East Urbana neighborhood group forms crime watch in shooting's wake

URBANA — The Historic East Urbana Neighborhood Association mimicked several other city neighborhoods Thursday by getting together to begin a neighborhood watch in light of recent violence and burglaries.

The meeting was led by Urbana police Officer Preston James, the department's neighborhood-watch coordinator, and Amy Anderson, an animal-control officer and eventual neighborhood-watch coordinator when James leaves the role.

James said the demand for setting up neighborhood watches increased in 2016, with Anderson adding that there are three more neighborhood watch set-up meetings slated for January so far. Once the group becomes a neighborhood watch, it'll add to the 22 watches that James said are already in the city.

According to Urbana Police Chief Patrick Connolly, there have been 26 substantive reports of shots fired in the city from the beginning of the year up to Nov. 29. Twelve of those resulted in injuries, and four resulted in death, he said.

The neighborhood group last met Nov. 11 to discuss a nearby Nov. 1 shooting, and that's when its members got the idea to form a neighborhood watch. Once they have all of their information gathered and presented to the police, James said they can become a neighborhood watch right away.

"Your job is not to become vigilantes," Anderson said about the role of a neighborhood watch. "They can get just as hurt as anyone else. Let us keep your area safe for you.

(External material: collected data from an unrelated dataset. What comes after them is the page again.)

-- pv_equiv track=rewrite | github.com/tomasnyberg/cp_notebook | codeforces/862/A.py | check
-- ===== SOURCE A (Python) =====
-- def check(xs, x):
--     bs = []
--     for a in xs:
--         bs.append(a ^ x)
--     res = 0
--     for b in bs:
--         res ^= b
--     return res == 0
-- ===== SOURCE B (Python) =====
-- def check(xs, x):
--     # Process elements two at a time: x cancels within each pair ((a^x)^(b^x) = a^b),
--     # so x only enters once for an unpaired trailing element.
--     res = 0
--     n = len(xs)
--     i = 0
--     while i + 1 < n:
--         res ^= xs[i] ^ xs[i + 1]
--         i += 2
--     if i < n:
--         res ^= xs[i] ^ x
--     return res == 0
-- ===== Notes on version B (the rewrite author's own statement) =====
-- stated objective: alternative
-- what changed: B never builds the transformed list: it walks the input two elements at a time with a while loop, XORing raw pairs (x cancels inside each pair) and folding x in only for an unpaired trailing element; same O(n) cost, no intermediate list.
import Mathlib
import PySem

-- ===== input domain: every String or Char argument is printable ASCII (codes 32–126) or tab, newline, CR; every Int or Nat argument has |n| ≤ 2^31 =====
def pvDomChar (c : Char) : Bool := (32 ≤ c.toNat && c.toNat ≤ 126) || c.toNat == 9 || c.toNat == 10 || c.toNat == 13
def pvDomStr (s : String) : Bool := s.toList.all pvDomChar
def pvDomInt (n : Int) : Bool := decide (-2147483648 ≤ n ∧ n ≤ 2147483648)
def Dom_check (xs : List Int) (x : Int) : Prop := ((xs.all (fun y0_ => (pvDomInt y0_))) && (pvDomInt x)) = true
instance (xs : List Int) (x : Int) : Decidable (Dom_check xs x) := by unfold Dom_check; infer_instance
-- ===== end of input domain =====

-- B walks the list two elements at a time with an accumulator, XORing raw pairs (x
-- cancels within a pair) and folding x in only for an unpaired last element, instead of
-- A's build-a-list-of-(a^x) then reduce; alternative decomposition, no intermediate list.


-- ===== PORT A =====
def check (xs : List Int) (x : Int) : Bool :=
  let bs := xs.foldl (fun bs a => bs ++ [PySem.Int.bxor a x]) []
  let res := bs.foldl (fun res b => PySem.Int.bxor res b) 0
  decide (res = 0)

-- ===== PORT B =====
-- the while loop of Source B: consume two elements per step; a single leftover gets ^ x
def checkGo (x : Int) (res : Int) : List Int → Int
  | [] => res
  | [a] => PySem.Int.bxor res (PySem.Int.bxor a x)
  | a :: b :: t => checkGo x (PySem.Int.bxor res (PySem.Int.bxor a b)) t

def check_alt (xs : List Int) (x : Int) : Bool :=
  decide (checkGo x 0 xs = 0)

-- ===== PRECONDITION & SPEC =====
def Spec_check (xs : List Int) (x : Int) (out : Bool) : Prop := out = check_alt xs x
instance (xs : List Int) (x : Int) (out : Bool) : Decidable (Spec_check xs x out) := by unfold Spec_check; infer_instance

-- ===== CLAIM =====
def Claim_equal_check : Prop := ∀ (xs : List Int) (x : Int), Dom_check xs x → Spec_check xs x (check xs x)

-- ===== LEMMAS AND PROOFS =====

theorem bx_on (m n : Nat) : PySem.Int.bxor (m : Int) (Int.negSucc n) = Int.negSucc (m ^^^ n) := by
  simp [PySem.Int.bxor, Int.negSucc_eq]
  split_ifs with h
  · exact absurd h (by omega)
  · omega

theorem bx_no (m n : Nat) : PySem.Int.bxor (Int.negSucc m) (n : Int) = Int.negSucc (m ^^^ n) := by
  simp [PySem.Int.bxor, Int.negSucc_eq]
  split_ifs with h
  · exact absurd h (by omega)
  · omega

theorem bx_nn (m n : Nat) : PySem.Int.bxor (Int.negSucc m) (Int.negSucc n) = ((m ^^^ n : Nat) : Int) := by
  simp [PySem.Int.bxor, Int.negSucc_eq]
  split_ifs with h1 h2 <;> first | (exact absurd ‹_› (by omega)) | omega

theorem bx_assoc (a b c : Int) :
    PySem.Int.bxor (PySem.Int.bxor a b) c = PySem.Int.bxor a (PySem.Int.bxor b c) := by
  rcases a with m|m <;> rcases b with n|n <;> rcases c with k|k <;>
    simp only [Int.ofNat_eq_natCast, PySem.Int.bxor_natCast, bx_on, bx_no, bx_nn, Nat.xor_assoc]

-- (a ^ x) ^ (b ^ x) = a ^ b : x cancels inside a pair
theorem bx_pair (a b x : Int) :
    PySem.Int.bxor (PySem.Int.bxor a x) (PySem.Int.bxor b x) = PySem.Int.bxor a b := by
  rw [bx_assoc, PySem.Int.bxor_comm b x, ← bx_assoc x x b, PySem.Int.bxor_self,
    PySem.Int.bxor_comm 0 b, PySem.Int.bxor_zero]

-- A's first loop builds the mapped list
theorem foldl_append_map (xs : List Int) (x : Int) (acc : List Int) :
    xs.foldl (fun bs a => bs ++ [PySem.Int.bxor a x]) acc
      = acc ++ xs.map (fun a => PySem.Int.bxor a x) := by
  induction xs generalizing acc with
  | nil => simp
  | cons a t ih => simp [List.foldl_cons, ih]

-- B's pairwise loop equals A's reduction of the mapped list
theorem checkGo_eq (x : Int) : ∀ (t : List Int) (r : Int),
    checkGo x r t = (t.map (fun a => PySem.Int.bxor a x)).foldl (fun res b => PySem.Int.bxor res b) r
  | [], r => rfl
  | [a], r => rfl
  | a :: b :: t, r => by
    simp only [checkGo, List.map_cons, List.foldl_cons]
    rw [checkGo_eq x t, bx_assoc r, bx_pair]

-- ===== VERDICT =====
theorem check_spec : Claim_equal_check := by
  intro xs x _
  unfold Spec_check check check_alt
  dsimp only
  rw [foldl_append_map, List.nil_append, checkGo_eq]
-- pv_equiv track=rewrite | github.com/MeenakshiKathiresan/leetcode-solutions | 1818-maximum-score-from-removing-substrings/1818-maximum-score-from-removing-substrings.py | maximumGain
-- ===== SOURCE A (Python) =====
-- def maximumGain(s: str, x: int, y: int) -> int:
--
--     def remove(str_list, first, second, score):
--         stack = []
--         res = 0
--         for ch in str_list:
--             if stack and ch == second and stack[-1] == first:
--                 res += score
--                 stack.pop()
--             else:
--                 stack.append(ch)
--
--         return stack, res
--
--     if x > y:
--         str_list, scoreX = remove(list(s), "a", "b", x)
--         _, scoreY = remove(str_list, "b", "a", y)
--         return scoreX + scoreY
--     else:
--
--         str_list, scoreY = remove(list(s), "b", "a", y)
--         _, scoreX = remove(str_list, "a", "b", x)
--         return scoreX + scoreY
-- ===== SOURCE B (Python) =====
-- def maximumGain(s: str, x: int, y: int) -> int:
--     # single pass with two counters per run of {a,b}; no stacks
--     if x > y:
--         first, second, hi, lo = 'a', 'b', x, y
--     else:
--         first, second, hi, lo = 'b', 'a', y, x
--     c1 = c2 = total = 0
--     for ch in s:
--         if ch == first:
--             c1 += 1
--         elif ch == second:
--             if c1:
--                 c1 -= 1
--                 total += hi
--             else:
--                 c2 += 1
--         else:
--             total += min(c1, c2) * lo
--             c1 = c2 = 0
--     return total + min(c1, c2) * lo
-- ===== Notes on version B (the rewrite author's own statement) =====
-- stated objective: alternative
-- what changed: Replaces A's two stack passes (remove high pair, then rescan the residual list for the low pair) by a single pass that keeps just two integer counters per maximal run of {a,b} characters, matching the high pair online and adding min(counters)*low_score when the run ends.
import Mathlib
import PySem

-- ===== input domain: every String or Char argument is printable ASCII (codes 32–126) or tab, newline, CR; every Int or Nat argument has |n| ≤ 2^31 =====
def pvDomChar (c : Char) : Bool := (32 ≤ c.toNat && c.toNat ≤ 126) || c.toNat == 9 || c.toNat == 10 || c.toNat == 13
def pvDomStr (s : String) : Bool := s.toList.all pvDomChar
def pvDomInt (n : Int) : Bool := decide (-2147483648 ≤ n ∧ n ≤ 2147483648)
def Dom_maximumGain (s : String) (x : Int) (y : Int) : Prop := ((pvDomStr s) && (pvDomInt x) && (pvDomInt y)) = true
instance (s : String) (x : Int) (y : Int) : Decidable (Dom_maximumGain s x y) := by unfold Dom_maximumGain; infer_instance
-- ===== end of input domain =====

-- B replaces A's two stack passes by one pass with two integer counters per run (objective: alternative).

-- ===== PORT A =====
-- Python's list used as a stack (append / stack[-1] / pop at the end) is represented
-- newest-first (cons at the head); it is reversed on return so element order matches Python.
def removeStep (first second : Char) (score : Int) (p : List Char × Int) (ch : Char) : List Char × Int :=
  match p with
  | (stk, res) =>
    match stk with
    | t :: rest => if ch = second ∧ t = first then (rest, res + score) else (ch :: t :: rest, res)
    | [] => ([ch], res)

def removeA (l : List Char) (first second : Char) (score : Int) : List Char × Int :=
  let p := l.foldl (removeStep first second score) ([], 0)
  (p.1.reverse, p.2)

def maximumGain (s : String) (x : Int) (y : Int) : Int :=
  if x > y then
    let p := removeA s.toList 'a' 'b' x
    let q := removeA p.1 'b' 'a' y
    p.2 + q.2
  else
    let p := removeA s.toList 'b' 'a' y
    let q := removeA p.1 'a' 'b' x
    q.2 + p.2

-- ===== PORT B =====
def gainStep (first second : Char) (hi lo : Int) (st : Int × Int × Int) (ch : Char) : Int × Int × Int :=
  match st with
  | (c1, c2, total) =>
    if ch = first then (c1 + 1, c2, total)
    else if ch = second then
      (if c1 ≠ 0 then (c1 - 1, c2, total + hi) else (c1, c2 + 1, total))
    else (0, 0, total + min c1 c2 * lo)

def maximumGain_alt (s : String) (x : Int) (y : Int) : Int :=
  let q := if x > y then ('a', 'b', x, y) else ('b', 'a', y, x)
  let t := s.toList.foldl (gainStep q.1 q.2.1 q.2.2.1 q.2.2.2) (0, 0, 0)
  t.2.2 + min t.1 t.2.1 * q.2.2.2

-- ===== PRECONDITION & SPEC =====
def Spec_maximumGain (s : String) (x : Int) (y : Int) (out : Int) : Prop := out = maximumGain_alt s x y
instance (s : String) (x : Int) (y : Int) (out : Int) : Decidable (Spec_maximumGain s x y out) := by unfold Spec_maximumGain; infer_instance

-- ===== CLAIM (what is proved, stated in full; the proofs are below) =====
def Claim_equal_maximumGain : Prop := ∀ (s : String) (x : Int) (y : Int), Dom_maximumGain s x y → Spec_maximumGain s x y (maximumGain s x y)

-- ===== LEMMAS AND PROOFS =====

lemma rep_cons {x : Char} {n : Nat} {l : List Char} :
    List.replicate n x ++ x :: l = List.replicate (n + 1) x ++ l := by
  simp [List.replicate_succ']

-- pushing a char c ≠ b never pops (the pop condition requires ch = b)
lemma run_push_ne (a b : Char) (sc : Int) (c : Char) (hc : c ≠ b) :
    ∀ (n : Nat) (S : List Char) (r : Int),
      (List.replicate n c).foldl (removeStep a b sc) (S, r) = (List.replicate n c ++ S, r) := by
  intro n
  induction n with
  | zero => intro S r; simp
  | succ n ih =>
    intro S r
    have hstep : removeStep a b sc (S, r) c = (c :: S, r) := by
      cases S with
      | nil => simp [removeStep]
      | cons t rest => simp [removeStep, hc]
    have hrl : List.replicate (n + 1) c = c :: List.replicate n c := rfl
    rw [hrl, List.foldl_cons, hstep, ih]
    simp [List.replicate_succ, rep_cons]

-- pushing b's onto a stack whose top is not a never pops
lemma run_push_blocked (a b : Char) (sc : Int) (hab : a ≠ b) :
    ∀ (n : Nat) (S : List Char) (r : Int), S.head? ≠ some a →
      (List.replicate n b).foldl (removeStep a b sc) (S, r) = (List.replicate n b ++ S, r) := by
  intro n
  induction n with
  | zero => intro S r _; simp
  | succ n ih =>
    intro S r hS
    have hstep : removeStep a b sc (S, r) b = (b :: S, r) := by
      cases S with
      | nil => simp [removeStep]
      | cons t rest =>
        have ht : t ≠ a := by intro h; exact hS (by simp [h])
        simp [removeStep, ht]
    have hrl : List.replicate (n + 1) b = b :: List.replicate n b := rfl
    rw [hrl, List.foldl_cons, hstep, ih (b :: S) r (by simp [Ne.symm hab])]
    simp [List.replicate_succ, rep_cons]

-- b's consume the a's on top of the stack, min(n,m) pops, then push the surplus
lemma run_consume (a b : Char) (sc : Int) (hab : a ≠ b) :
    ∀ (n m : Nat) (S : List Char) (r : Int), S.head? ≠ some a →
      (List.replicate n b).foldl (removeStep a b sc) (List.replicate m a ++ S, r)
        = (List.replicate (n - m) b ++ List.replicate (m - n) a ++ S, r + (min n m : Nat) * sc) := by
  intro n
  induction n with
  | zero => intro m S r _; simp
  | succ n ih =>
    intro m S r hS
    cases m with
    | zero =>
      simp only [List.replicate_zero, List.nil_append]
      have hstep : removeStep a b sc (S, r) b = (b :: S, r) := by
        cases S with
        | nil => simp [removeStep]
        | cons t rest =>
          have ht : t ≠ a := by intro h; exact hS (by simp [h])
          simp [removeStep, ht]
      have hrl : List.replicate (n + 1) b = b :: List.replicate n b := rfl
      rw [hrl, List.foldl_cons, hstep,
        run_push_blocked a b sc hab n (b :: S) r (by simp [Ne.symm hab])]
      simp [List.replicate_succ, rep_cons]
    | succ m =>
      have hstep : removeStep a b sc (List.replicate (m + 1) a ++ S, r) b
          = (List.replicate m a ++ S, r + sc) := by
        simp [List.replicate_succ, removeStep]
      have hrl : List.replicate (n + 1) b = b :: List.replicate n b := rfl
      rw [hrl, List.foldl_cons, hstep, ih m S (r + sc) hS]
      have hmin : (min (n + 1) (m + 1) : Nat) = min n m + 1 := by omega
      have : ((n : Nat) + 1) - (m + 1) = n - m := by omega
      rw [this]
      have : ((m : Nat) + 1) - (n + 1) = m - n := by omega
      rw [this, hmin]
      push_cast
      ring_nf

-- a run of cs's then cf's processed by the second pass (pair cs,cf) from a blocked stack
lemma run_block (cf cs : Char) (lo : Int) (hne : cf ≠ cs) (c1 c2 : Nat) (S : List Char) (r : Int)
    (hS : S.head? ≠ some cs) :
    (List.replicate c2 cs ++ List.replicate c1 cf).foldl (removeStep cs cf lo) (S, r)
      = (List.replicate (c1 - c2) cf ++ List.replicate (c2 - c1) cs ++ S, r + (min c1 c2 : Nat) * lo) := by
  rw [List.foldl_append, run_push_ne cs cf lo cs (Ne.symm hne) c2 S r]
  exact run_consume cs cf lo (Ne.symm hne) c1 c2 S r hS

-- MAIN INVARIANT.  Pass-1 stack (newest-first) = cf^c1 ++ cs^c2 ++ rest, where rest starts with a
-- non-{cf,cs} char; (S, r) is the pass-2 result on the already-frozen part rest; B's counters are (c1, c2).
lemma main_equiv (cf cs : Char) (hi lo : Int) (hne : cf ≠ cs) :
    ∀ (l : List Char) (c1 c2 : Nat) (rest : List Char) (res acc : Int) (S : List Char) (r : Int),
      (∀ c, rest.head? = some c → c ≠ cf ∧ c ≠ cs) →
      rest.reverse.foldl (removeStep cs cf lo) ([], 0) = (S, r) →
      S.head? ≠ some cs →
      (l.foldl (removeStep cf cs hi) (List.replicate c1 cf ++ List.replicate c2 cs ++ rest, res)).2
        + ((l.foldl (removeStep cf cs hi) (List.replicate c1 cf ++ List.replicate c2 cs ++ rest, res)).1.reverse.foldl
            (removeStep cs cf lo) ([], 0)).2
        + acc
      = res + r
        + (l.foldl (gainStep cf cs hi lo) ((c1 : Int), (c2 : Int), acc)).2.2
        + min (l.foldl (gainStep cf cs hi lo) ((c1 : Int), (c2 : Int), acc)).1
              (l.foldl (gainStep cf cs hi lo) ((c1 : Int), (c2 : Int), acc)).2.1 * lo := by
  intro l
  induction l with
  | nil =>
    intro c1 c2 rest res acc S r hrest hS2 hSb
    simp only [List.foldl_nil]
    have hrev : (List.replicate c1 cf ++ List.replicate c2 cs ++ rest).reverse
        = rest.reverse ++ (List.replicate c2 cs ++ List.replicate c1 cf) := by
      simp [List.reverse_append]
    rw [hrev, List.foldl_append, hS2, run_block cf cs lo hne c1 c2 S r hSb]
    have : min (c1 : Int) (c2 : Int) = ((min c1 c2 : Nat) : Int) := by push_cast; ring_nf
    rw [this]
    ring
  | cons ch t ih =>
    intro c1 c2 rest res acc S r hrest hS2 hSb
    by_cases hchf : ch = cf
    · -- push a cf, B increments c1
      subst hchf
      have hstep : removeStep ch cs hi (List.replicate c1 ch ++ List.replicate c2 cs ++ rest, res) ch
          = (List.replicate (c1 + 1) ch ++ List.replicate c2 cs ++ rest, res) := by
        cases hstk : List.replicate c1 ch ++ List.replicate c2 cs ++ rest with
        | nil => simp [removeStep, ← hstk, List.replicate_succ]
        | cons u v => simp [removeStep, hne, ← hstk, List.replicate_succ]
      have hg : gainStep ch cs hi lo ((c1 : Int), (c2 : Int), acc) ch
          = (((c1 + 1 : Nat) : Int), (c2 : Int), acc) := by
        simp [gainStep]
      rw [List.foldl_cons, hstep, List.foldl_cons, hg]
      exact ih (c1 + 1) c2 rest res acc S r hrest hS2 hSb
    · by_cases hchs : ch = cs
      · subst hchs
        cases c1 with
        | zero =>
          -- no pending cf: push the cs, B increments c2
          have hstep : removeStep cf ch hi (List.replicate 0 cf ++ List.replicate c2 ch ++ rest, res) ch
              = (List.replicate 0 cf ++ List.replicate (c2 + 1) ch ++ rest, res) := by
            cases c2 with
            | zero =>
              cases rest with
              | nil => simp [removeStep]
              | cons u v =>
                have := hrest u (by simp)
                simp [removeStep, this.1, List.replicate_succ]
            | succ m => simp [List.replicate_succ, removeStep, Ne.symm hne]
          have hg : gainStep cf ch hi lo (((0 : Nat) : Int), (c2 : Int), acc) ch
              = (((0 : Nat) : Int), ((c2 + 1 : Nat) : Int), acc) := by
            simp [gainStep, hchf]
          rw [List.foldl_cons, hstep, List.foldl_cons, hg]
          exact ih 0 (c2 + 1) rest res acc S r hrest hS2 hSb
        | succ m =>
          -- pending cf on top: pop, score hi; B decrements c1 and adds hi
          have hstep : removeStep cf ch hi (List.replicate (m + 1) cf ++ List.replicate c2 ch ++ rest, res) ch
              = (List.replicate m cf ++ List.replicate c2 ch ++ rest, res + hi) := by
            simp [List.replicate_succ, removeStep]
          have hg : gainStep cf ch hi lo (((m + 1 : Nat) : Int), (c2 : Int), acc) ch
              = (((m : Nat) : Int), (c2 : Int), acc + hi) := by
            have h1 : ((m + 1 : Nat) : Int) ≠ 0 := by push_cast; omega
            have h2 : ((m + 1 : Nat) : Int) - 1 = ((m : Nat) : Int) := by push_cast; ring
            simp [gainStep, hchf]
            omega
          rw [List.foldl_cons, hstep, List.foldl_cons, hg]
          have := ih m c2 rest (res + hi) (acc + hi) S r hrest hS2 hSb
          linarith
      · -- a separator: the run is frozen into rest, B flushes min(c1,c2)*lo
        have hstep : removeStep cf cs hi (List.replicate c1 cf ++ List.replicate c2 cs ++ rest, res) ch
            = (ch :: (List.replicate c1 cf ++ List.replicate c2 cs ++ rest), res) := by
          cases hstk : List.replicate c1 cf ++ List.replicate c2 cs ++ rest with
          | nil => simp [removeStep, ← hstk]
          | cons u v => simp [removeStep, hchs, ← hstk]
        have hg : gainStep cf cs hi lo ((c1 : Int), (c2 : Int), acc) ch
            = (((0 : Nat) : Int), ((0 : Nat) : Int), acc + ((min c1 c2 : Nat) : Int) * lo) := by
          simp [gainStep, hchf, hchs]
        rw [List.foldl_cons, hstep, List.foldl_cons, hg]
        -- pass-2 state for the new frozen part
        have hrev : (ch :: (List.replicate c1 cf ++ List.replicate c2 cs ++ rest)).reverse
            = rest.reverse ++ (List.replicate c2 cs ++ List.replicate c1 cf) ++ [ch] := by
          simp [List.reverse_append]
        have hS2' : (ch :: (List.replicate c1 cf ++ List.replicate c2 cs ++ rest)).reverse.foldl
            (removeStep cs cf lo) ([], 0)
            = (ch :: (List.replicate (c1 - c2) cf ++ List.replicate (c2 - c1) cs ++ S),
               r + ((min c1 c2 : Nat) : Int) * lo) := by
          rw [hrev, List.foldl_append, List.foldl_append, hS2,
            run_block cf cs lo hne c1 c2 S r hSb]
          simp only [List.foldl_cons, List.foldl_nil]
          cases hstk2 : List.replicate (c1 - c2) cf ++ List.replicate (c2 - c1) cs ++ S with
          | nil => simp only [removeStep]
          | cons u v => simp only [removeStep]; simp [hchf]
        have hrest' : ∀ c, (ch :: (List.replicate c1 cf ++ List.replicate c2 cs ++ rest)).head? = some c →
            c ≠ cf ∧ c ≠ cs := by
          intro c hc
          simp at hc
          subst hc
          exact ⟨hchf, hchs⟩
        have hSb' : (ch :: (List.replicate (c1 - c2) cf ++ List.replicate (c2 - c1) cs ++ S)).head?
            ≠ some cs := by simp [hchs]
        have := ih 0 0 (ch :: (List.replicate c1 cf ++ List.replicate c2 cs ++ rest)) res
          (acc + ((min c1 c2 : Nat) : Int) * lo)
          (ch :: (List.replicate (c1 - c2) cf ++ List.replicate (c2 - c1) cs ++ S))
          (r + ((min c1 c2 : Nat) : Int) * lo) hrest' hS2' hSb'
        simp only [List.replicate_zero, List.nil_append] at this ⊢
        linarith

-- ===== VERDICT (by name: the statement is the Claim_ definition above) =====
theorem maximumGain_spec : Claim_equal_maximumGain := by
  intro s x y _
  unfold Spec_maximumGain maximumGain maximumGain_alt removeA
  by_cases hxy : x > y
  · have h := main_equiv 'a' 'b' x y (by decide) s.toList 0 0 [] 0 0 [] 0
      (by intro c hc; simp at hc) (by simp) (by simp)
    simp only [List.replicate_zero, List.nil_append, Nat.cast_zero] at h
    simp only [if_pos hxy]
    linarith
  · have h := main_equiv 'b' 'a' y x (by decide) s.toList 0 0 [] 0 0 [] 0
      (by intro c hc; simp at hc) (by simp) (by simp)
    simp only [List.replicate_zero, List.nil_append, Nat.cast_zero] at h
    simp only [if_neg hxy]
    linarith
-- B replaces A's all-pairs nested scan with an index of the nonzero positions and fills only those
-- upper-triangle cells (objective: alternative decomposition; same parsing prologue).

-- ===== PORT A =====
def count_shared_single (line : String) : List (List Int) :=
  let toks := PySem.Str.split₀ line
  match toks with
  | [] => []  -- line[0] raises IndexError; excluded by Pre_
  | t0 :: _ =>
    let fd : Bool := match PySem.Str.pyGet? t0 0 with
      | some c => PySem.Chars.isdigit c
      | none => false
    let sn : Nat := if fd then toks.length else toks.length - 1
    let shared : List (List Int) := (List.range sn).map (fun _ => List.replicate sn (0 : Int))
    let body := if fd then toks else PySem.List.slice toks (some 1) none
    let vals : List Int := body.map (fun t => (PySem.Int.ofStr? t).getD 0)  -- int(i); failure excluded by Pre_
    (PySem.List.pyRange 0 (sn : Int) 1).foldl (fun m i =>
      (PySem.List.pyRange (i + 1) (sn : Int) 1).foldl (fun m j =>
        if PySem.List.pyGetD vals i 0 * PySem.List.pyGetD vals j 0 ≠ 0 then
          PySem.List.pySetD m i
            (PySem.List.pySetD (PySem.List.pyGetD m i []) j
              (PySem.List.pyGetD (PySem.List.pyGetD m i []) j 0 + 1))
        else m) m) shared

-- ===== PORT B =====
-- the while-loop of Source B: peel the first nonzero index a, mark (a, b) for every later nonzero b
def pvFill : List Int → List (List Int) → List (List Int)
  | [], m => m
  | a :: rest, m =>
      pvFill rest (rest.foldl (fun m b =>
        PySem.List.pySetD m a (PySem.List.pySetD (PySem.List.pyGetD m a []) b 1)) m)

def count_shared_single_alt (line : String) : List (List Int) :=
  let toks := PySem.Str.split₀ line
  match toks with
  | [] => []  -- toks[0] raises IndexError; excluded by Pre_
  | t0 :: _ =>
    let fd : Bool := match PySem.Str.pyGet? t0 0 with
      | some c => PySem.Chars.isdigit c
      | none => false
    let sn : Nat := if fd then toks.length else toks.length - 1
    let body := if fd then toks else PySem.List.slice toks (some 1) none
    let vals : List Int := body.map (fun t => (PySem.Int.ofStr? t).getD 0)
    let nz : List Int := ((PySem.List.enumerate vals 0).filter (fun p => p.2 != 0)).map (·.1)
    let shared : List (List Int) := (List.range sn).map (fun _ => List.replicate sn (0 : Int))
    pvFill nz shared

-- ===== PRECONDITION & SPEC =====
-- Pre_ excludes exactly the inputs where Python A raises: a blank line (IndexError on line[0])
-- and lines whose converted tokens are not all int()-parseable (ValueError).
def Pre_count_shared_single (line : String) : Prop :=
  PySem.Str.split₀ line ≠ [] ∧
  ∀ t ∈ (if (match PySem.Str.pyGet? ((PySem.Str.split₀ line).headD "") 0 with
             | some c => PySem.Chars.isdigit c
             | none => false)
         then PySem.Str.split₀ line
         else PySem.List.slice (PySem.Str.split₀ line) (some 1) none),
    (PySem.Int.ofStr? t).isSome = true
instance (line : String) : Decidable (Pre_count_shared_single line) := by
  unfold Pre_count_shared_single; infer_instance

If you see something, say something — don't necessarily do something, because it could get you very hurt very quick."

James added, "Don't assume the role of police, even if you have concealed carry."

Instead, neighborhood-watch members are tasked with keeping an eye on surrounding activity and helping each other be informed about alarms, motion lights, cutting down bushes and other precautionary measures to keep burglars away.

"When you're calling in suspicious activity, do it from a protected distance, and give us as much information as you can," James said, referring to clothing, body and car details. "Don't call a person suspicious based on how they look but instead based on how they act."

In addition, James and Anderson said neighborhood watches can focus on bonding the community together with social and service activities.

The neighborhood group decided to meet Jan. 19 at the Baha'i Center to hash out the beginnings of its neighborhood watch.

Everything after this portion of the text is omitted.